> Aim of the exercise: Could you reproduce the line where "have h2 := (pvEmit_rle xs 1 0).2" occurs and all lines after it in the listing below, through the final one, without changing anything?

● ● ● ● ● ● ●

-- pv_equiv track=rewrite | github.com/TalayKD/costmap-uncertainty | cost_analyze/test_tartanvo/test_tartanvo.py | extract_good_seqs
-- ===== SOURCE A (Python) =====
-- def extract_good_seqs(bad_mask):
--     seqs = []
--     startind, endind = 0, 0 # split the traj into good sequences
--     k = 0
--     while k < len(bad_mask):
--         if not bad_mask[k]:
--             startind = k
--             while k < len(bad_mask) and not bad_mask[k]:
--                 k += 1
--             endind = k
--             seqs.append([startind, endind])
--         k += 1
--     return seqs
-- ===== SOURCE B (Python) =====
-- def extract_good_seqs(bad_mask):
--     # pass 1: run-length encode the mask
--     runs = []
--     for x in bad_mask:
--         b = bool(x)
--         if runs and runs[-1][0] == b:
--             runs[-1][1] += 1
--         else:
--             runs.append([b, 1])
--     # pass 2: emit [start, end) intervals for the good (falsy) runs
--     seqs = []
--     idx = 0
--     for b, n in runs:
--         if not b:
--             seqs.append([idx, idx + n])
--         idx += n
--     return seqs
-- ===== Notes on version B (the rewrite author's own statement) =====
-- stated objective: alternative
-- what changed: Replaces the nested-while index scanning with a run-length-encoding pass followed by a pass that emits an interval per falsy run.
import Mathlib
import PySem

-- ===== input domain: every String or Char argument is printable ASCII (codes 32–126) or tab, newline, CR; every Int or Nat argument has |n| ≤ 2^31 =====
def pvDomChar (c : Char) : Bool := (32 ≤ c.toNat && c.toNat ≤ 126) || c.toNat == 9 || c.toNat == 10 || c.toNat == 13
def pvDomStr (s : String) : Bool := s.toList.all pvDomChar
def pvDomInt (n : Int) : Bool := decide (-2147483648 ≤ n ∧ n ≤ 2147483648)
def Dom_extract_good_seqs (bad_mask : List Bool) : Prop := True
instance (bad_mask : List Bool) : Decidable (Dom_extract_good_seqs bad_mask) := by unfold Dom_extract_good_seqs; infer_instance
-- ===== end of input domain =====

-- B replaces A's nested-while index scanning with a run-length-encoding pass plus an
-- interval-emitting pass (objective: alternative; same O(n) cost).

-- ===== PORT A =====
-- inner while: advance k while k < len(bad_mask) and not bad_mask[k]
def pvScanA (bad : List Bool) (k : Nat) : Nat :=
  if h : k < bad.length then
    if bad[k] then k else pvScanA bad (k+1)
  else k
termination_by bad.length - k

theorem pvScanA_ge (bad : List Bool) (k : Nat) : k ≤ pvScanA bad k := by
  unfold pvScanA
  split
  · split
    · exact le_refl k
    · exact le_trans (Nat.le_succ k) (pvScanA_ge bad (k+1))
  · exact le_refl k
termination_by bad.length - k

-- outer while over k, accumulating seqs (returned suffix form)
def pvGoA (bad : List Bool) (k : Nat) : List (List Int) :=
  if h : k < bad.length then
    if bad[k] then pvGoA bad (k+1)
    else
      [[(k : Int), (pvScanA bad k : Int)]] ++ pvGoA bad (pvScanA bad k + 1)
  else []
termination_by bad.length - k
decreasing_by
  · omega
  · have := pvScanA_ge bad k; omega

def extract_good_seqs (bad_mask : List Bool) : List (List Int) :=
  pvGoA bad_mask 0

-- ===== PORT B =====
-- pass 1 of Source B: runs kept newest-first (Python mutates runs[-1]; here that run is the head)
def pvStep (acc : List (Bool × Nat)) (x : Bool) : List (Bool × Nat) :=
  match acc with
  | (b, n) :: rest => if b == x then (b, n+1) :: rest else (x, 1) :: (b, n) :: rest
  | [] => [(x, 1)]

-- pass 2 of Source B: for (b, n) in runs, appending to seqs and advancing idx
def pvEmitLoop (runs : List (Bool × Nat)) (idx : Nat) (seqs : List (List Int)) : List (List Int) :=
  match runs with
  | [] => seqs
  | (b, n) :: rest =>
      pvEmitLoop rest (idx + n) (if b then seqs else seqs ++ [[(idx : Int), ((idx + n : Nat) : Int)]])

def extract_good_seqs_alt (bad_mask : List Bool) : List (List Int) :=
  pvEmitLoop ((bad_mask.foldl pvStep []).reverse) 0 []

-- ===== PRECONDITION & SPEC =====
def Spec_extract_good_seqs (bad_mask : List Bool) (out : List (List Int)) : Prop := out = extract_good_seqs_alt bad_mask
instance (bad_mask : List Bool) (out : List (List Int)) : Decidable (Spec_extract_good_seqs bad_mask out) := by unfold Spec_extract_good_seqs; infer_instance

-- ===== CLAIM (what is proved, stated in full; the proofs are below) =====
def Claim_equal_extract_good_seqs : Prop := ∀ (bad_mask : List Bool), Dom_extract_good_seqs bad_mask → Spec_extract_good_seqs bad_mask (extract_good_seqs bad_mask)

-- ===== LEMMAS AND PROOFS =====

-- leading-false count
def pvLF : List Bool → Nat
  | [] => 0
  | true :: _ => 0
  | false :: xs => 1 + pvLF xs

-- structural version of A's outer loop, over the suffix starting at position i
def pvFA : List Bool → Nat → List (List Int)
  | [], _ => []
  | true :: xs, i => pvFA xs (i+1)
  | false :: xs, i =>
      [[(i : Int), ((i + 1 + pvLF xs : Nat) : Int)]] ++ pvFA (xs.drop (pvLF xs + 1)) (i + 2 + pvLF xs)
termination_by xs _ => xs.length
decreasing_by
  · simp
  · simp

-- tail-recursive run-length spec
def pvRle (b : Bool) (n : Nat) : List Bool → List (Bool × Nat)
  | [] => [(b, n)]
  | y :: ys => if b == y then pvRle b (n+1) ys else (b, n) :: pvRle y 1 ys

-- structural version of B's pass 2
def pvEmit : List (Bool × Nat) → Nat → List (List Int)
  | [], _ => []
  | (b, n) :: rest, i =>
      if b then pvEmit rest (i + n)
      else [[(i : Int), ((i + n : Nat) : Int)]] ++ pvEmit rest (i + n)

theorem pvFA_nil (i : Nat) : pvFA [] i = [] := by unfold pvFA; rfl

theorem pvEmitLoop_eq (runs : List (Bool × Nat)) :
    ∀ i s, pvEmitLoop runs i s = s ++ pvEmit runs i := by
  induction runs with
  | nil => intro i s; simp [pvEmitLoop, pvEmit]
  | cons p rest ih =>
      intro i s
      obtain ⟨b, n⟩ := p
      cases b <;> simp [pvEmitLoop, pvEmit, ih]

theorem pvFold_rle (xs : List Bool) :
    ∀ b n rest, (List.foldl pvStep ((b, n) :: rest) xs).reverse = rest.reverse ++ pvRle b n xs := by
  induction xs with
  | nil => intro b n rest; simp [pvRle]
  | cons x ys ih =>
      intro b n rest
      by_cases h : b = x
      · subst h; simp [pvStep, pvRle, ih]
      · have hb : (b == x) = false := by simp [h]
        simp [pvStep, pvRle, hb, ih]

-- the element right after the leading-false run is true (if it exists)
theorem pvLF_drop (xs : List Bool) :
    ∀ j, pvFA (xs.drop (pvLF xs)) j = pvFA (xs.drop (pvLF xs + 1)) (j + 1) := by
  induction xs with
  | nil => intro j; simp [pvFA, pvLF]
  | cons x ys ih =>
      intro j
      cases x with
      | true => simp [pvLF, pvFA]
      | false =>
          have : pvLF (false :: ys) = 1 + pvLF ys := rfl
          simp only [this]
          have h1 : (false :: ys).drop (1 + pvLF ys) = ys.drop (pvLF ys) := by
            simp [Nat.add_comm 1 (pvLF ys), List.drop_succ_cons]
          have h2 : (false :: ys).drop (1 + pvLF ys + 1) = ys.drop (pvLF ys + 1) := by
            simp [Nat.add_comm 1 (pvLF ys), List.drop_succ_cons]
          rw [h1, h2, ih]

-- joint characterisation of emit ∘ rle
theorem pvEmit_rle (xs : List Bool) :
    ∀ n i, (pvEmit (pvRle true n xs) i = pvFA xs (i + n)) ∧
           (pvEmit (pvRle false n xs) i =
             [[(i : Int), ((i + n + pvLF xs : Nat) : Int)]] ++ pvFA (xs.drop (pvLF xs)) (i + n + pvLF xs)) := by
  induction xs with
  | nil => intro n i; simp [pvRle, pvEmit, pvFA, pvLF]
  | cons x ys ih =>
      intro n i
      constructor
      · cases x with
        | true =>
            have := (ih (n+1) i).1
            simp only [pvRle, pvFA, beq_self_eq_true, if_true] at this ⊢
            rw [this]; ring_nf
        | false =>
            show pvEmit ((true, n) :: pvRle false 1 ys) i = pvFA (false :: ys) (i + n)
            have := (ih 1 (i + n)).2
            simp only [pvEmit, if_true, pvFA]
            rw [this, pvLF_drop]
            rw [show i + n + 1 + pvLF ys + 1 = i + n + 2 + pvLF ys from by omega]
      · cases x with
        | true =>
            show pvEmit ((false, n) :: pvRle true 1 ys) i =
              [[(i : Int), ((i + n + pvLF (true :: ys) : Nat) : Int)]] ++
                pvFA ((true :: ys).drop (pvLF (true :: ys))) (i + n + pvLF (true :: ys))
            have := (ih 1 (i + n)).1
            simp only [pvEmit, pvLF, List.drop_zero, if_false, Bool.false_eq_true, pvFA]
            rw [this]
            simp
        | false =>
            show pvEmit (pvRle false (n+1) ys) i =
              [[(i : Int), ((i + n + pvLF (false :: ys) : Nat) : Int)]] ++
                pvFA ((false :: ys).drop (pvLF (false :: ys))) (i + n + pvLF (false :: ys))
            have h0 : pvLF (false :: ys) = 1 + pvLF ys := rfl
            have h1 : (false :: ys).drop (1 + pvLF ys) = ys.drop (pvLF ys) := by
              rw [Nat.add_comm 1 (pvLF ys)]; simp [List.drop_succ_cons]
            rw [(ih (n+1) i).2, h0, h1,
              show i + n + (1 + pvLF ys) = i + (n+1) + pvLF ys from by omega]

-- A-side: scan computes position + leading-false count of the suffix
theorem pvScanA_eq (bad : List Bool) (k : Nat) :
    pvScanA bad k = k + pvLF (bad.drop k) := by
  unfold pvScanA
  split
  · rename_i h
    have hget : bad.drop k = bad[k] :: bad.drop (k+1) := by
      rw [List.drop_eq_getElem_cons h]
    split
    · rename_i ht
      rw [hget, ht]; simp [pvLF]
    · rename_i hf
      have hb : bad[k] = false := by revert hf; cases bad[k] <;> simp
      rw [pvScanA_eq bad (k+1), hget, hb]
      simp [pvLF]; omega
  · rename_i h
    have : bad.drop k = [] := List.drop_eq_nil_of_le (by omega)
    rw [this]; simp [pvLF]
termination_by bad.length - k

theorem pvGoA_eq (bad : List Bool) (k : Nat) :
    pvGoA bad k = pvFA (bad.drop k) k := by
  unfold pvGoA
  split
  · rename_i h
    have hget : bad.drop k = bad[k] :: bad.drop (k+1) := by
      rw [List.drop_eq_getElem_cons h]
    split
    · rename_i ht
      rw [pvGoA_eq bad (k+1), hget, ht]; simp [pvFA]
    · rename_i hf
      have hb : bad[k] = false := by revert hf; cases bad[k] <;> simp
      rw [hget, hb]
      rw [pvGoA_eq bad (pvScanA bad k + 1)]
      rw [pvScanA_eq bad k, hget, hb]
      simp only [pvLF, pvFA]
      have hd : bad.drop (k + (1 + pvLF (bad.drop (k+1))) + 1) =
          (bad.drop (k+1)).drop (pvLF (bad.drop (k+1)) + 1) := by
        rw [List.drop_drop]; congr 1; omega
      rw [hd,
        show k + (1 + pvLF (bad.drop (k+1))) = k + 1 + pvLF (bad.drop (k+1)) from by omega,
        show k + 1 + pvLF (bad.drop (k+1)) + 1 = k + 2 + pvLF (bad.drop (k+1)) from by omega]
  · rename_i h
    have : bad.drop k = [] := List.drop_eq_nil_of_le (by omega)
    rw [this, pvFA_nil]
termination_by bad.length - k
decreasing_by
  all_goals (have := pvScanA_ge bad k; omega)

-- ===== VERDICT (by name: the statement is the Claim_ definition above) =====
theorem extract_good_seqs_spec : Claim_equal_extract_good_seqs := by
  intro bad _
  unfold Spec_extract_good_seqs extract_good_seqs extract_good_seqs_alt
  rw [pvGoA_eq]
  cases bad with
  | nil => simp [pvFA, pvEmitLoop]
  | cons x xs =>
      have hfold : (List.foldl pvStep [] (x :: xs)).reverse = pvRle x 1 xs := by
        have := pvFold_rle xs x 1 []
        simpa [pvStep] using this
      rw [hfold, pvEmitLoop_eq]
      cases x with
      | true => simpa [pvFA] using ((pvEmit_rle xs 1 0).1).symm
      | false =>
          have h2 := (pvEmit_rle xs 1 0).2
          rw [h2, pvLF_drop]
          simp [pvFA]
          rw [show 1 + pvLF xs + 1 = 2 + pvLF xs from by omega]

● ● ● ● ● ● ●

> Expected output:
          have h2 := (pvEmit_rle xs 1 0).2
          rw [h2, pvLF_drop]
          simp [pvFA]
          rw [show 1 + pvLF xs + 1 = 2 + pvLF xs from by omega]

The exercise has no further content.